Modes of introduction – At what point in hardware design, system configuration, or software development (etc.) can these weaknesses potentially be introduced?
Potential mitigations – How can transient execution weaknesses be mitigated during hardware design and, for those that can’t, how can they be mitigated by software techniques? The CWEs provide more than a dozen best-known methods, many of which are currently being used in the hardware industry and by software vendors.
Detection methods – How can transient execution weaknesses be detected in hardware designs, in post-silicon hardware samples, or in software programs?
Demonstrative examples – These brief expository examples are derived from real CVEs.
Additional general information about each weakness and how certain hardware behaviors can contribute to the introduction of vulnerabilities.

What is CWE and how does it relate to CVE?

First, here is a quick primer on Common Vulnerability Enumeration (CVE) for readers who are unfamiliar: whenever a company or organization discovers a potential vulnerability in one of its products—it could be a hardware or software product—a common best practice is to triage the vulnerability and then disclose a CVE if mitigations may be required. Each CVE has a unique identifier of the form “CVE-YYYY-NNNN,” where “YYYY” is the year in which the CVE was assigned and “NNNN” is the enumeration that makes the identifier unique. For example, the first ever CVE was assigned in 1999 and its identifier is CVE-1999-0001. Then the second CVE assigned that year would have been CVE-1999-0002, etc. Each CVE also has an associated description, usually a single sentence, that summarizes the vulnerability and its potential impacts. The description of CVE-1999-0001 reads, “ip_input.c in BSD-derived TCP/IP implementations allows remote attackers to cause a denial of service (crash or hang) via crafted packets.” CVE has been widely adopted by the computing industry, and over the past 25 years of its existence nearly 225,000 vulnerabilities have been added to the public CVE database. The CVE standard and the CVE database are both maintained by the MITRE corporation.

As the scope of vulnerability disclosures expanded into the 21st century, MITRE introduced a new Common Weakness Enumeration (CWE) standard to document the common root causes (or “weaknesses”) that can contribute to the introduction of vulnerabilities. Each new CVE “maps” to the CWE that most accurately characterizes the vulnerability’s root cause. For example, many CVEs that involve an out-of-bounds write vulnerability can map to CWE-787, whose description reads: “The product writes data past the end, or before the beginning, of the intended buffer.” The computing industry’s adoption of CWE has brought several benefits:

CWE allows MITRE to track the frequency and severity of all vulnerabilities reported for each weakness type. For instance, every year MITRE compiles this data to publish a “Top 25 Most Dangerous Software Weaknesses” list (in 2023’s list, out-of-bounds write made #1).
CWE is an information and educational tool. Each CWE entry contains general information about the weakness, including common modes of introduction, best-known mitigations, detection methods, and expository examples.
CWE has influenced the design of many software and hardware analysis tools. For example, CWE forms the organizational structure of many of CodeQL’s software security analysis queries. Academic researchers have also demonstrated that large language models that are trained on CWE entries can find and fix certain security vulnerabilities in hardware specifications.
CWE provides companies and organizations with a common language that can be used to issue CVEs.
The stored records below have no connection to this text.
-- the central equality, on char lists
theorem pvMain (pat : List Char) (hpat : ';' ∉ pat) :
    ∀ l, (pvSplit l).foldl (pvStep pat) [] = pvBStart pat l := by
  suffices H : ∀ n, ∀ l : List Char, l.length = n →
      (pvSplit l).foldl (pvStep pat) [] = pvBStart pat l by
    intro l; exact H l.length l rfl
  intro n
  induction n using Nat.strong_induction_on with
  | _ n ih =>
    intro l hlen
    rcases pvDecomp l with hfree | ⟨a, m, rfl, ha⟩
    · rw [pvSplit_semifree l hfree]
      simp only [List.foldl_cons, List.foldl_nil]
      rw [pvStep_nil]
      by_cases hc : pat.isPrefixOf l ∧ l.drop pat.length ≠ []
      · rw [if_pos hc, pvBStart_of_some (by rw [pvReTryAt_last pat l hfree, if_pos hc])]
        simp [pvReScan]
      · rw [if_neg hc, pvBStart_of_none (by rw [pvReTryAt_last pat l hfree, if_neg hc])]
        exact (pvReScan_semifree pat l hfree).symm
    · have hm : m.length < n := by
        subst hlen; simp only [List.length_append, List.length_cons]; omega
      rw [pvSplit_append a m ha]
      simp only [List.foldl_cons]
      rw [foldl_pvStep_acc pat (pvSplit m) (pvStep pat [] a)]
      rw [ih m.length hm m rfl]
      rw [pvStep_nil]
      rw [pvBStart_append pat a m hpat ha]

-- ===== VERDICT (by name: the statement is the Claim_ definition above) =====
theorem extract_dimension_values_py_spec : Claim_equal_extract_dimension_values_py := by
  intro s t _ hpre
  unfold Spec_extract_dimension_values_py extract_dimension_values_py extract_dimension_values_py_alt
  have hpat : ';' ∉ t.toList ++ [':'] := by
    intro h
    rcases List.mem_append.mp h with h | h
    · exact hpre h
    · simp at h
  by_cases hs : s.toList = []
  · have h1 : pvReTryAt (t.toList ++ [':']) ([] : List Char) = none := by
      unfold pvReTryAt
      have hb : (t.toList ++ [':']).isPrefixOf ([] : List Char) = false := by
        rw [Bool.eq_false_iff]
        intro hc
        have := List.prefix_nil.mp (List.isPrefixOf_iff_prefix.mp hc)
        simp at this
      simp [hb]
    simp [hs, h1, pvReScan]
  · rw [if_neg hs]
    show ((PySem.Chars.splitOn s.toList [';']).foldl (fun values part =>
        if PySem.Chars.startswith part (t.toList ++ [':']) then
          let value_part := PySem.List.slice part (some ((t.toList ++ [':']).length : Int)) none
          if value_part ≠ [] then values ++ [value_part] else values
        else values) ([] : List (List Char))).map String.ofList
      = (pvBStart (t.toList ++ [':']) s.toList).map String.ofList
    rw [portA_foldl_eq (t.toList ++ [':']) (PySem.Chars.splitOn s.toList [';'])]
    rw [splitOn_eq, pvMain (t.toList ++ [':']) hpat s.toList]
-- pv_equiv track=rewrite | github.com/pypi-data/pypi-mirror-389 | packages/securecode-ai/securecode_ai-1.0.0-py3-none-any.whl/securecli/tools/ruby_analyzer.py | _parse_bundler_audit_text
-- ===== SOURCE A (Python) =====
-- from typing import Dict, List, Any, Optional
--
-- def _parse_bundler_audit_text(output: str) -> List[Dict[str, Any]]:
--     """Parse bundler-audit text output"""
--     vulnerabilities = []
--
--     # Pattern to match vulnerability entries
--     lines = output.split('\n')
--     current_vuln = {}
--
--     for line in lines:
--         line = line.strip()
--         if line.startswith('Name:'):
--             if current_vuln:
--                 vulnerabilities.append(current_vuln)
--                 current_vuln = {}
--             current_vuln['gem'] = line.replace('Name:', '').strip()
--         elif line.startswith('Version:'):
--             current_vuln['version'] = line.replace('Version:', '').strip()
--         elif line.startswith('Advisory:'):
--             current_vuln['advisory'] = line.replace('Advisory:', '').strip()
--         elif line.startswith('Criticality:'):
--             current_vuln['criticality'] = line.replace('Criticality:', '').strip()
--         elif line.startswith('URL:'):
--             current_vuln['url'] = line.replace('URL:', '').strip()
--         elif line.startswith('Title:'):
--             current_vuln['title'] = line.replace('Title:', '').strip()
--         elif line.startswith('Solution:'):
--             current_vuln['solution'] = line.replace('Solution:', '').strip()
--
--     if current_vuln:
--         vulnerabilities.append(current_vuln)
--
--     return vulnerabilities
-- ===== SOURCE B (Python) =====
-- def _parse_bundler_audit_text(output):
--     """Group stripped lines into segments starting at 'Name:' lines, then parse each segment via a prefix->key table."""
--     lines = [l.strip() for l in output.split('\n')]
--     segs = [[]]
--     for l in lines:
--         if l.startswith('Name:'):
--             segs.append([l])
--         else:
--             segs[-1].append(l)
--     fields = [('Name:', 'gem'), ('Version:', 'version'), ('Advisory:', 'advisory'),
--               ('Criticality:', 'criticality'), ('URL:', 'url'), ('Title:', 'title'),
--               ('Solution:', 'solution')]
--     result = []
--     for seg in segs:
--         d = {}
--         for l in seg:
--             for p, k in fields:
--                 if l.startswith(p):
--                     d[k] = l.replace(p, '').strip()
--                     break
--         if d:
--             result.append(d)
--     return result
-- ===== Notes on version B (the rewrite author's own statement) =====
-- stated objective: alternative
-- what changed: B replaces A's streaming flush-on-'Name:' loop by a group-then-parse decomposition: it first segments the stripped lines at each 'Name:' line, then builds each record's dict from a prefix-to-key table and keeps the non-empty ones.
import Mathlib
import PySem

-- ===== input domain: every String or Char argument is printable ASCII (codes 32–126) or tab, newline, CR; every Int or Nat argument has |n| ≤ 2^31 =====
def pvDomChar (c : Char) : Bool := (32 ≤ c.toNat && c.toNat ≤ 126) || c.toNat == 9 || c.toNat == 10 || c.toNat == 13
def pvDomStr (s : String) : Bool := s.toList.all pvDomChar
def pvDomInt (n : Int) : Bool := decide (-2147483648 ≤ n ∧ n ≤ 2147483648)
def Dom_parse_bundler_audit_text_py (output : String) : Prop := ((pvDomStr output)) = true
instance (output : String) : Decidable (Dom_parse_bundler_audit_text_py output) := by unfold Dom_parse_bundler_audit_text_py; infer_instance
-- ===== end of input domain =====

-- B re-implements A's streaming flush-on-'Name:' parser as a group-then-parse decomposition
-- (segment lines at 'Name:' lines, then parse each segment with a prefix->key table); same cost.

-- ===== PORT A =====
-- one iteration of A's `for line in lines` loop; state = (vulnerabilities, current_vuln)
def pvStepA (st : List (List (String × String)) × PySem.Dict String String) (line0 : String) :
    List (List (String × String)) × PySem.Dict String String :=
  let line := PySem.Str.strip line0
  if PySem.Str.startswith line "Name:" then
    -- `if current_vuln:` flush and reset
    let vulns := if st.2.items ≠ [] then st.1 ++ [st.2.items] else st.1
    let cur := if st.2.items ≠ [] then PySem.Dict.empty else st.2
    (vulns, cur.insert "gem" (PySem.Str.strip (PySem.Str.replace line "Name:" "")))
  else if PySem.Str.startswith line "Version:" then
    (st.1, st.2.insert "version" (PySem.Str.strip (PySem.Str.replace line "Version:" "")))
  else if PySem.Str.startswith line "Advisory:" then
    (st.1, st.2.insert "advisory" (PySem.Str.strip (PySem.Str.replace line "Advisory:" "")))
  else if PySem.Str.startswith line "Criticality:" then
    (st.1, st.2.insert "criticality" (PySem.Str.strip (PySem.Str.replace line "Criticality:" "")))
  else if PySem.Str.startswith line "URL:" then
    (st.1, st.2.insert "url" (PySem.Str.strip (PySem.Str.replace line "URL:" "")))
  else if PySem.Str.startswith line "Title:" then
    (st.1, st.2.insert "title" (PySem.Str.strip (PySem.Str.replace line "Title:" "")))
  else if PySem.Str.startswith line "Solution:" then
    (st.1, st.2.insert "solution" (PySem.Str.strip (PySem.Str.replace line "Solution:" "")))
  else st

-- trailing `if current_vuln: vulnerabilities.append(current_vuln)`
def pvFinishA (st : List (List (String × String)) × PySem.Dict String String) :
    List (List (String × String)) :=
  if st.2.items ≠ [] then st.1 ++ [st.2.items] else st.1

def parse_bundler_audit_text_py (output : String) : List (List (String × String)) :=
  pvFinishA (((PySem.Str.split? output "\n").getD []).foldl pvStepA ([], PySem.Dict.empty))

-- ===== PORT B =====
def pvFields : List (String × String) :=
  [("Name:", "gem"), ("Version:", "version"), ("Advisory:", "advisory"),
   ("Criticality:", "criticality"), ("URL:", "url"), ("Title:", "title"),
   ("Solution:", "solution")]

-- inner `for p, k in fields: if l.startswith(p): d[k] = …; break`
def pvSegIns (d : PySem.Dict String String) (l : String) : PySem.Dict String String :=
  match pvFields.find? (fun pk => PySem.Str.startswith l pk.1) with
  | some (p, k) => d.insert k (PySem.Str.strip (PySem.Str.replace l p ""))
  | none => d

-- `for l in seg: …` building one record's dict
def pvParseSeg (seg : List String) : PySem.Dict String String :=
  seg.foldl pvSegIns PySem.Dict.empty

-- segmentation step: new segment at each 'Name:' line, else append to the last segment
def pvStepB (st : List (List String) × List String) (l : String) : List (List String) × List String :=
  if PySem.Str.startswith l "Name:" then (st.1 ++ [st.2], [l]) else (st.1, st.2 ++ [l])

-- `if d: result.append(d)` over the segments
def pvEmit (res : List (List (String × String))) (seg : List String) : List (List (String × String)) :=
  let d := pvParseSeg seg
  if d.items ≠ [] then res ++ [d.items] else res

-- close the last segment and emit all non-empty records
def pvSegsOut (st : List (List String) × List String) : List (List (String × String)) :=
  (st.1 ++ [st.2]).foldl pvEmit []

def parse_bundler_audit_text_py_alt (output : String) : List (List (String × String)) :=
  pvSegsOut ((((PySem.Str.split? output "\n").getD []).map PySem.Str.strip).foldl pvStepB ([], []))

-- ===== PRECONDITION & SPEC =====
def Spec_parse_bundler_audit_text_py (output : String) (out : List (List (String × String))) : Prop := out = parse_bundler_audit_text_py_alt output
instance (output : String) (out : List (List (String × String))) : Decidable (Spec_parse_bundler_audit_text_py output out) := by unfold Spec_parse_bundler_audit_text_py; infer_instance

-- ===== CLAIM (what is proved, stated in full; the proofs are below) =====
def Claim_equal_parse_bundler_audit_text_py : Prop := ∀ (output : String), Dom_parse_bundler_audit_text_py output → Spec_parse_bundler_audit_text_py output (parse_bundler_audit_text_py output)

-- ===== LEMMAS AND PROOFS =====

-- a dict whose items list is empty is the empty dict
lemma pvDict_empty_of_items_nil (d : PySem.Dict String String) (h : d.items = []) :
    d = PySem.Dict.empty := by
  apply PySem.Dict.ext; simpa using h

-- one A step corresponds to one B segmentation step (on the stripped line)
lemma pvStep_corr (done : List (List String)) (cur : List String) (l : String) :
    pvStepA (done.foldl pvEmit [], pvParseSeg cur) l
      = ((pvStepB (done, cur) (PySem.Str.strip l)).1.foldl pvEmit [],
         pvParseSeg (pvStepB (done, cur) (PySem.Str.strip l)).2) := by
  unfold pvStepA pvStepB
  cases h : PySem.Str.startswith (PySem.Str.strip l) "Name:"
  · -- not a 'Name:' line: the segment grows; compare A's elif chain with the field table
    simp only [h, Bool.false_eq_true, if_false]
    have hseg : pvParseSeg (cur ++ [PySem.Str.strip l])
        = pvSegIns (pvParseSeg cur) (PySem.Str.strip l) := by
      simp [pvParseSeg, List.foldl_append]
    simp only [hseg, pvSegIns, pvFields, List.find?, h]
    split_ifs <;> simp_all
  · -- a 'Name:' line: flush the current record, start a new segment
    have hflush : (done ++ [cur]).foldl pvEmit []
        = pvEmit (done.foldl pvEmit []) cur := by
      simp [List.foldl_append]
    have h' : PySem.Chars.startswith (PySem.Chars.strip l.toList) ['N','a','m','e',':'] = true := by
      simpa using h
    have hnew : pvParseSeg [PySem.Str.strip l]
        = PySem.Dict.empty.insert "gem"
            (PySem.Str.strip (PySem.Str.replace (PySem.Str.strip l) "Name:" "")) := by
      simp [pvParseSeg, pvSegIns, pvFields, h']
    simp only [h, if_true, hflush, hnew, pvEmit]
    by_cases h2 : (pvParseSeg cur).items = []
    · have := pvDict_empty_of_items_nil _ h2
      simp [this]
    · simp [h2]

set_option maxHeartbeats 1000000 in
lemma pvMain (ls : List String) : ∀ (done : List (List String)) (cur : List String),
    ls.foldl pvStepA (done.foldl pvEmit [], pvParseSeg cur)
      = ((ls.foldl (fun st l0 => pvStepB st (PySem.Str.strip l0)) (done, cur)).1.foldl pvEmit [],
         pvParseSeg (ls.foldl (fun st l0 => pvStepB st (PySem.Str.strip l0)) (done, cur)).2) := by
  induction ls with
  | nil => intro done cur; rfl
  | cons l ls ih =>
      intro done cur
      have h := pvStep_corr done cur l
      simp only [List.foldl_cons, h]
      exact ih (pvStepB (done, cur) (PySem.Str.strip l)).1 (pvStepB (done, cur) (PySem.Str.strip l)).2

-- ===== VERDICT (by name: the statement is the Claim_ definition above) =====
theorem parse_bundler_audit_text_py_spec : Claim_equal_parse_bundler_audit_text_py := by
  intro output _
  unfold Spec_parse_bundler_audit_text_py parse_bundler_audit_text_py parse_bundler_audit_text_py_alt
  rw [List.foldl_map]
  have hmain : ((PySem.Str.split? output "\n").getD []).foldl pvStepA ([], PySem.Dict.empty)
      = ((((PySem.Str.split? output "\n").getD []).foldl
            (fun st l0 => pvStepB st (PySem.Str.strip l0)) ([], [])).1.foldl pvEmit [],
         pvParseSeg (((PySem.Str.split? output "\n").getD []).foldl
            (fun st l0 => pvStepB st (PySem.Str.strip l0)) ([], [])).2) :=
    pvMain ((PySem.Str.split? output "\n").getD []) [] []
  rw [hmain]
  unfold pvSegsOut pvFinishA
  rw [List.foldl_append]
  rfl
-- pv_equiv track=rewrite | github.com/radiantcortex/Angel-Ai | Angel-Backend/routers/implementation_router.py | _calculate_phase_progress
-- ===== SOURCE A (Python) =====
-- from typing import Dict, List, Any, Optional
--
-- def _calculate_phase_progress(completed_tasks: List[str], phase_name: str) -> Dict[str, Any]:
--     """Calculate detailed progress for a specific phase"""
--     phase_tasks_map = {
--         "Legal Foundation": ["business_structure_selection", "business_registration", "tax_id_application", "permits_licenses", "insurance_requirements"],
--         "Financial Systems": ["business_bank_account", "accounting_system", "budget_planning", "funding_strategy", "financial_tracking"],
--         "Operations Setup": ["supply_chain_setup", "equipment_procurement", "operational_processes", "quality_control", "inventory_management"],
--         "Marketing & Sales": ["brand_development", "marketing_strategy", "sales_process", "customer_acquisition", "digital_presence"],
--         "Launch & Growth": ["go_to_market", "team_building", "performance_monitoring", "growth_strategies", "customer_feedback"]
--     }
--
--     tasks = phase_tasks_map.get(phase_name, [])
--     if not tasks:
--         return {"completed": 0, "total": 0, "percent": 0}
--
--     completed_count = 0
--     for task in tasks:
--         if task in completed_tasks:
--             completed_count += 1
--         else:
--             # Check substeps
--             substep_count = sum(1 for completed in completed_tasks if completed.startswith(f"{task}_substep_"))
--             if substep_count >= 3:  # Most substeps completed = task done
--                 completed_count += 1
--
--     return {
--         "completed": completed_count,
--         "total": len(tasks),
--         "percent": int((completed_count / len(tasks)) * 100) if tasks else 0
--     }
-- ===== SOURCE B (Python) =====
-- from typing import Dict, List, Any
--
-- def _calculate_phase_progress(completed_tasks: List[str], phase_name: str) -> Dict[str, Any]:
--     """Calculate detailed progress for a specific phase (one pass over completed_tasks)."""
--     phase_tasks_map = {
--         "Legal Foundation": ["business_structure_selection", "business_registration", "tax_id_application", "permits_licenses", "insurance_requirements"],
--         "Financial Systems": ["business_bank_account", "accounting_system", "budget_planning", "funding_strategy", "financial_tracking"],
--         "Operations Setup": ["supply_chain_setup", "equipment_procurement", "operational_processes", "quality_control", "inventory_management"],
--         "Marketing & Sales": ["brand_development", "marketing_strategy", "sales_process", "customer_acquisition", "digital_presence"],
--         "Launch & Growth": ["go_to_market", "team_building", "performance_monitoring", "growth_strategies", "customer_feedback"]
--     }
--
--     tasks = phase_tasks_map.get(phase_name, [])
--     if not tasks:
--         return {"completed": 0, "total": 0, "percent": 0}
--
--     # One pass: exact completions as a set, substep completions bucketed by prefix.
--     exact = set(completed_tasks)
--     counts = {}
--     for c in completed_tasks:
--         i = c.find("_substep_")
--         if i != -1:
--             p = c[:i]
--             counts[p] = counts.get(p, 0) + 1
--
--     completed = sum(1 for t in tasks if t in exact or counts.get(t, 0) >= 3)
--     total = len(tasks)
--     return {"completed": completed, "total": total, "percent": completed * 100 // total}
-- ===== Notes on version B (the rewrite author's own statement) =====
-- stated objective: alternative
-- what changed: Replaces A's per-task startswith scan over completed_tasks (one scan per phase task) with a single pass that builds a set of exact completions and a dict counting substeps by their '_substep_' prefix, then sums over the 5 phase tasks with O(1) lookups.
import Mathlib
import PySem

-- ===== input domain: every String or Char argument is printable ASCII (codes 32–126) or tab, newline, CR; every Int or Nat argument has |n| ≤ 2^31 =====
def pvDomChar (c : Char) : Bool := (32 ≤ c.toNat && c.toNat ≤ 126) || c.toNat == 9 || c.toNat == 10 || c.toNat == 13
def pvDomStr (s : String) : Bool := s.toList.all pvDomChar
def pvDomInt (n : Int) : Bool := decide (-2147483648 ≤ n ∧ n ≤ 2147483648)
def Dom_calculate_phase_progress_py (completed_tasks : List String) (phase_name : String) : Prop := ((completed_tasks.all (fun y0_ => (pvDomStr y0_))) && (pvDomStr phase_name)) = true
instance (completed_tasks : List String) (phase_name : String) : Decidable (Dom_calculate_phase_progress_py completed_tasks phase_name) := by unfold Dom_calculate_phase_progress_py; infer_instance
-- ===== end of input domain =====

-- B replaces A's per-task scan over completed_tasks (a startswith count for every task) by ONE pass
-- building a set of exact completions and a prefix→count dict; objective: alternative/simpler shape.

-- the module-level dict literal shared by both Python versions
def pvPhaseTasksMap : PySem.Dict String (List String) :=
  (((((PySem.Dict.empty.insert "Legal Foundation" ["business_structure_selection", "business_registration", "tax_id_application", "permits_licenses", "insurance_requirements"]).insert
    "Financial Systems" ["business_bank_account", "accounting_system", "budget_planning", "funding_strategy", "financial_tracking"]).insert
    "Operations Setup" ["supply_chain_setup", "equipment_procurement", "operational_processes", "quality_control", "inventory_management"]).insert
    "Marketing & Sales" ["brand_development", "marketing_strategy", "sales_process", "customer_acquisition", "digital_presence"]).insert
    "Launch & Growth" ["go_to_market", "team_building", "performance_monitoring", "growth_strategies", "customer_feedback"])

-- ===== PORT A =====
def calculate_phase_progress_py (completed_tasks : List String) (phase_name : String) : List (String × Int) :=
  let tasks := pvPhaseTasksMap.getD phase_name []
  if tasks = [] then [("completed", 0), ("total", 0), ("percent", 0)]
  else
    let completed_count : Int := tasks.foldl (fun cc task =>
      if task ∈ completed_tasks then cc + 1
      else
        let substep_count : Int := completed_tasks.foldl
          (fun s c => if PySem.Str.startswith c (task ++ "_substep_") then s + 1 else s) 0
        if 3 ≤ substep_count then cc + 1 else cc) 0
    -- percent: Python computes int((cc/len(tasks))*100) in floats; exact as integer division here,
    -- since len(tasks) = 5 and 0 ≤ cc ≤ 5 (checked: int((c/5)*100) = c*100//5 for all c in 0..5)
    [("completed", completed_count), ("total", (tasks.length : Int)),
     ("percent", if tasks = [] then 0 else PySem.Int.floordiv (completed_count * 100) (tasks.length : Int))]

-- ===== PORT B =====
def calculate_phase_progress_py_alt (completed_tasks : List String) (phase_name : String) : List (String × Int) :=
  let tasks := pvPhaseTasksMap.getD phase_name []
  if tasks = [] then [("completed", 0), ("total", 0), ("percent", 0)]
  else
    let exact : PySem.Set String := PySem.Set.ofList completed_tasks
    let counts : PySem.Dict String Int := completed_tasks.foldl (fun d c =>
      let i := PySem.Str.find c "_substep_"
      if i ≠ -1 then
        let p := PySem.Str.slice c none (some i)
        d.insert p (d.getD p 0 + 1)
      else d) PySem.Dict.empty
    let completed : Int := tasks.foldl (fun acc t =>
      if t ∈ exact ∨ 3 ≤ counts.getD t 0 then acc + 1 else acc) 0
    let total : Int := (tasks.length : Int)
    [("completed", completed), ("total", total),
     ("percent", PySem.Int.floordiv (completed * 100) total)]

-- ===== PRECONDITION & SPEC =====
def Spec_calculate_phase_progress_py (completed_tasks : List String) (phase_name : String) (out : List (String × Int)) : Prop := out = calculate_phase_progress_py_alt completed_tasks phase_name
instance (completed_tasks : List String) (phase_name : String) (out : List (String × Int)) : Decidable (Spec_calculate_phase_progress_py completed_tasks phase_name out) := by unfold Spec_calculate_phase_progress_py; infer_instance

-- ===== CLAIM (what is proved, stated in full; the proofs are below) =====
def Claim_equal_calculate_phase_progress_py : Prop := ∀ (completed_tasks : List String) (phase_name : String), Dom_calculate_phase_progress_py completed_tasks phase_name → Spec_calculate_phase_progress_py completed_tasks phase_name (calculate_phase_progress_py completed_tasks phase_name)

-- ===== LEMMAS AND PROOFS =====

-- a task name is "good" if "_substep_" first occurs in t ++ "_substep_" exactly at position t.length
-- (holds for all 25 concrete task names; checked by decide)
def pvGood (t : String) : Bool :=
  (List.range t.toList.length).all
    (fun j => !(decide ("_substep_".toList <+: ((t.toList ++ "_substep_".toList).drop j))))

theorem pvGood_spec (t : String) (h : pvGood t = true) :
    ∀ j < t.toList.length, ¬ ("_substep_".toList <+: ((t.toList ++ "_substep_".toList).drop j)) := by
  intro j hj
  unfold pvGood at h
  rw [List.all_eq_true] at h
  have := h j (List.mem_range.mpr hj)
  simpa using this

-- first-occurrence characterisation, char level
theorem pvKeyChars (ts cs : List Char)
    (H : ∀ j < ts.length, ¬ ("_substep_".toList <+: ((ts ++ "_substep_".toList).drop j))) :
    ((ts ++ "_substep_".toList) <+: cs) ↔
      (PySem.Chars.find cs "_substep_".toList ≠ -1 ∧
       PySem.List.slice cs none (some (PySem.Chars.find cs "_substep_".toList)) = ts) := by
  set ss := "_substep_".toList with hss
  constructor
  · intro hpre
    obtain ⟨r, hr⟩ := hpre
    have hinf : ss <:+: cs := by
      exact ⟨ts, r, hr⟩
    have h0 : 0 ≤ PySem.Chars.find cs ss := (PySem.Chars.find_nonneg_iff cs ss).mpr hinf
    obtain ⟨hat, hmin⟩ := PySem.Chars.find_spec h0
    set i := (PySem.Chars.find cs ss).toNat with hi
    have hfind : PySem.Chars.find cs ss = (i : Int) := (Int.toNat_of_nonneg h0).symm
    -- i ≤ ts.length by minimality (there's an occurrence at ts.length)
    have hoccL : ss <+: cs.drop ts.length := by
      rw [← hr, List.append_assoc, List.drop_left]
      exact ⟨r, rfl⟩
    have hle : i ≤ ts.length := by
      by_contra hlt
      exact hmin ts.length (by omega) hoccL
    -- i < ts.length contradicts H
    have hieq : i = ts.length := by
      rcases Nat.lt_or_ge i ts.length with hlt | hge
      · exfalso
        have h9 : ss.length = 9 := by rw [hss]; decide
        have hdrop : cs.drop i = (ts ++ ss).drop i ++ r := by
          rw [← hr, List.drop_append_of_le_length
            (by simp only [List.length_append]; omega)]
        have hX : ss.length ≤ ((ts ++ ss).drop i).length := by
          simp only [List.length_drop, List.length_append]; omega
        have hssX : ss <+: (ts ++ ss).drop i := by
          have h1 : ss = (((ts ++ ss).drop i) ++ r).take ss.length := by
            rw [← hdrop]
            exact List.prefix_iff_eq_take.mp (hdrop ▸ hat)
          rw [List.take_append_of_le_length hX] at h1
          rw [List.prefix_iff_eq_take]
          exact h1
        exact H i hlt hssX
      · omega
    refine ⟨by rw [hfind]; simp, ?_⟩
    rw [hfind, hieq]
    rw [PySem.List.slice_to_natCast]
    rw [← hr, List.append_assoc, List.take_left]
  · rintro ⟨hne, hslice⟩
    have hinf : ss <:+: cs := (PySem.Chars.find_ne_neg_one_iff cs ss).mp hne
    have h0 : 0 ≤ PySem.Chars.find cs ss := (PySem.Chars.find_nonneg_iff cs ss).mpr hinf
    obtain ⟨hat, -⟩ := PySem.Chars.find_spec h0
    rw [PySem.List.slice_to cs h0] at hslice
    obtain ⟨u, hu⟩ := hat
    refine ⟨u, ?_⟩
    calc ts ++ ss ++ u = ts ++ (ss ++ u) := by rw [List.append_assoc]
      _ = cs.take (PySem.Chars.find cs ss).toNat ++ cs.drop (PySem.Chars.find cs ss).toNat := by
          rw [hslice, hu]
      _ = cs := List.take_append_drop _ _

-- the same characterisation at String level, as a Bool-predicate equality
theorem pvKey (t : String) (hg : pvGood t = true) (c : String) :
    PySem.Str.startswith c (t ++ "_substep_")
      = ((PySem.Str.slice c none (some (PySem.Str.find c "_substep_")) == t)
          && !(PySem.Str.find c "_substep_" == -1)) := by
  have H := pvGood_spec t hg
  have key := pvKeyChars t.toList c.toList H
  have hfind : PySem.Str.find c "_substep_" = PySem.Chars.find c.toList "_substep_".toList :=
    PySem.Str.find_eq c "_substep_"
  have hsw : PySem.Str.startswith c (t ++ "_substep_")
      = PySem.Chars.startswith c.toList (t.toList ++ "_substep_".toList) := by
    rw [PySem.Str.startswith_eq, String.toList_append]
  have hsl : (PySem.Str.slice c none (some (PySem.Str.find c "_substep_"))).toList
      = PySem.List.slice c.toList none (some (PySem.Chars.find c.toList "_substep_".toList)) := by
    rw [PySem.Str.toList_slice, PySem.Chars.slice_eq_listSlice, hfind]
  apply Bool.eq_iff_iff.mpr
  constructor
  · intro h
    rw [hsw] at h
    have hp : (t.toList ++ "_substep_".toList) <+: c.toList :=
      (PySem.Chars.startswith_iff _ _).mp h
    obtain ⟨h1, h2⟩ := key.mp hp
    have hst : PySem.Str.slice c none (some (PySem.Str.find c "_substep_")) = t := by
      rw [← String.toList_inj, hsl]; exact h2
    rw [hst, Bool.and_eq_true, Bool.not_eq_true', beq_eq_false_iff_ne]
    exact ⟨beq_self_eq_true t, by rw [hfind]; exact h1⟩
  · intro h
    rw [Bool.and_eq_true, beq_iff_eq, Bool.not_eq_true', beq_eq_false_iff_ne] at h
    obtain ⟨h2, h1⟩ := h
    have hp := key.mpr ⟨by rw [← hfind]; exact h1, by rw [← hsl, h2]⟩
    rw [hsw]
    exact (PySem.Chars.startswith_iff _ _).mpr hp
In other words, a CWE description serves as a kind of template for writing CVE descriptions that map to the CWE.

References

[1] https://www.intel.com/content/www/us/en/developer/articles/technical/software-security-guidance/best-practices/refined-speculative-execution-terminology.html

[2] O. Kirzner and A. Morrison, "An Analysis of Speculative Type Confusion Vulnerabilities in the Wild," in 30th USENIX Security Symposium (USENIX Security 21), 2021.

[3] M. Schwarz, M. Schwarzl, M. Lipp, J. Masters and D. Gruss, "NetSpectre: Read Arbitrary Memory over Network," in ESORICS 2019: 24th European Symposium on Research in Computer Security, Luxembourg, Luxembourg, 2019.